**Assignment**
When the string "import" is part of a line in the data below, report the whole line.

**Working data**
-- pv_equiv track=rewrite | github.com/ranjeetds/SheetMind | src/nlp/command_processor.py | _extract_analyze_params
-- ===== SOURCE A (Python) =====
-- from typing import Any, Dict, List, Optional, Union
--
-- def _extract_analyze_params(query: str) -> Dict[str, Any]:
--     """Extract parameters for analysis operations."""
--     params = {}
--
--     if "correlation" in query:
--         params["analysis_type"] = "correlation"
--     elif any(word in query for word in ["trend", "pattern"]):
--         params["analysis_type"] = "trend"
--     elif any(word in query for word in ["summary", "overview"]):
--         params["analysis_type"] = "summary"
--     elif "statistics" in query or "stats" in query:
--         params["analysis_type"] = "statistics"
--
--     return params
-- ===== SOURCE B (Python) =====
-- from typing import Any, Dict
--
-- # rank of each keyword (lower rank = higher priority); rank -> label
-- _RANK = {"correlation": 0, "trend": 1, "pattern": 1, "summary": 2,
--          "overview": 2, "statistics": 3, "stats": 3}
-- _LABELS = ["correlation", "trend", "summary", "statistics"]
--
-- def _extract_analyze_params(query: str) -> Dict[str, Any]:
--     """Extract parameters for analysis operations.
--
--     Collect the ranks of ALL keywords occurring in the query, then select
--     the label of the minimal rank (no branch chain, no short-circuit)."""
--     hits = {rank for kw, rank in _RANK.items() if kw in query}
--     if not hits:
--         return {}
--     return {"analysis_type": _LABELS[min(hits)]}
-- ===== Notes on version B (the rewrite author's own statement) =====
-- stated objective: alternative
-- what changed: A short-circuits a fixed if/elif chain; B unconditionally tests all seven keywords, collects the set of priority ranks of those present, and selects the label of the minimal rank.
import Mathlib
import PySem

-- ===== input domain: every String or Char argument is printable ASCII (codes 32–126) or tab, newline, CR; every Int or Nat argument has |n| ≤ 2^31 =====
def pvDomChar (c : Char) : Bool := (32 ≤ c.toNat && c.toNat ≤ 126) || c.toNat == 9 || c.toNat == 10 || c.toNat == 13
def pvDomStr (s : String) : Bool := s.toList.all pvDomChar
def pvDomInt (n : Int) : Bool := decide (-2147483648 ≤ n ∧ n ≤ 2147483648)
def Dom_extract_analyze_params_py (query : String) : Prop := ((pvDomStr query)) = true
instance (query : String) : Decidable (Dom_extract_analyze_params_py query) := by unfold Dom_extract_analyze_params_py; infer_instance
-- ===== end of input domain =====

-- B replaces A's short-circuiting if/elif chain by collecting the ranks of all matching keywords and taking the minimum rank's label (alternative decomposition; return value only).


-- ===== PORT A =====
-- literal port of A: empty dict, then the if/elif chain inserting "analysis_type"
def extract_analyze_params_py (query : String) : List (String × String) :=
  let params : PySem.Dict String String := PySem.Dict.empty
  (if PySem.Str.isIn "correlation" query then
    params.insert "analysis_type" "correlation"
  else if ["trend", "pattern"].any (fun w => PySem.Str.isIn w query) then
    params.insert "analysis_type" "trend"
  else if ["summary", "overview"].any (fun w => PySem.Str.isIn w query) then
    params.insert "analysis_type" "summary"
  else if PySem.Str.isIn "statistics" query || PySem.Str.isIn "stats" query then
    params.insert "analysis_type" "statistics"
  else
    params).items

-- ===== PORT B =====
-- port of B: rank of each keyword, labels indexed by rank
def pvRank_extract_analyze_params_py : List (String × Nat) :=
  [("correlation", 0), ("trend", 1), ("pattern", 1), ("summary", 2),
   ("overview", 2), ("statistics", 3), ("stats", 3)]

def pvLabels_extract_analyze_params_py : List String :=
  ["correlation", "trend", "summary", "statistics"]

-- Source B's set comprehension of ranks, then min; List.min? is the minimum of that (finite Nat) set
def extract_analyze_params_py_alt (query : String) : List (String × String) :=
  let hits :=
    (pvRank_extract_analyze_params_py.filter (fun kr => PySem.Str.isIn kr.1 query)).map (·.2)
  match hits.min? with
  | none => []
  | some m => [("analysis_type", pvLabels_extract_analyze_params_py.getD m "")]

-- ===== PRECONDITION & SPEC =====
def Spec_extract_analyze_params_py (query : String) (out : List (String × String)) : Prop := out = extract_analyze_params_py_alt query
instance (query : String) (out : List (String × String)) : Decidable (Spec_extract_analyze_params_py query out) := by unfold Spec_extract_analyze_params_py; infer_instance

-- ===== CLAIM (what is proved, stated in full; the proofs are below) =====
def Claim_equal_extract_analyze_params_py : Prop := ∀ (query : String), Dom_extract_analyze_params_py query → Spec_extract_analyze_params_py query (extract_analyze_params_py query)

-- ===== LEMMAS AND PROOFS =====

-- ===== VERDICT (by name: the statement is the Claim_ definition above) =====
theorem extract_analyze_params_py_spec : Claim_equal_extract_analyze_params_py := by
  intro query _
  unfold Spec_extract_analyze_params_py extract_analyze_params_py extract_analyze_params_py_alt
    pvRank_extract_analyze_params_py pvLabels_extract_analyze_params_py
  simp only [List.any_cons, List.any_nil, Bool.or_false, List.filter_cons, List.filter_nil]
  generalize PySem.Str.isIn "correlation" query = b1
  generalize PySem.Str.isIn "trend" query = b2
  generalize PySem.Str.isIn "pattern" query = b3
  generalize PySem.Str.isIn "summary" query = b4
  generalize PySem.Str.isIn "overview" query = b5
  generalize PySem.Str.isIn "statistics" query = b6
  generalize PySem.Str.isIn "stats" query = b7
  revert b1 b2 b3 b4 b5 b6 b7
  decide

**Result for this exercise**
-- from typing import Any, Dict, List, Optional, Union
-- from typing import Any, Dict
import Mathlib
import PySem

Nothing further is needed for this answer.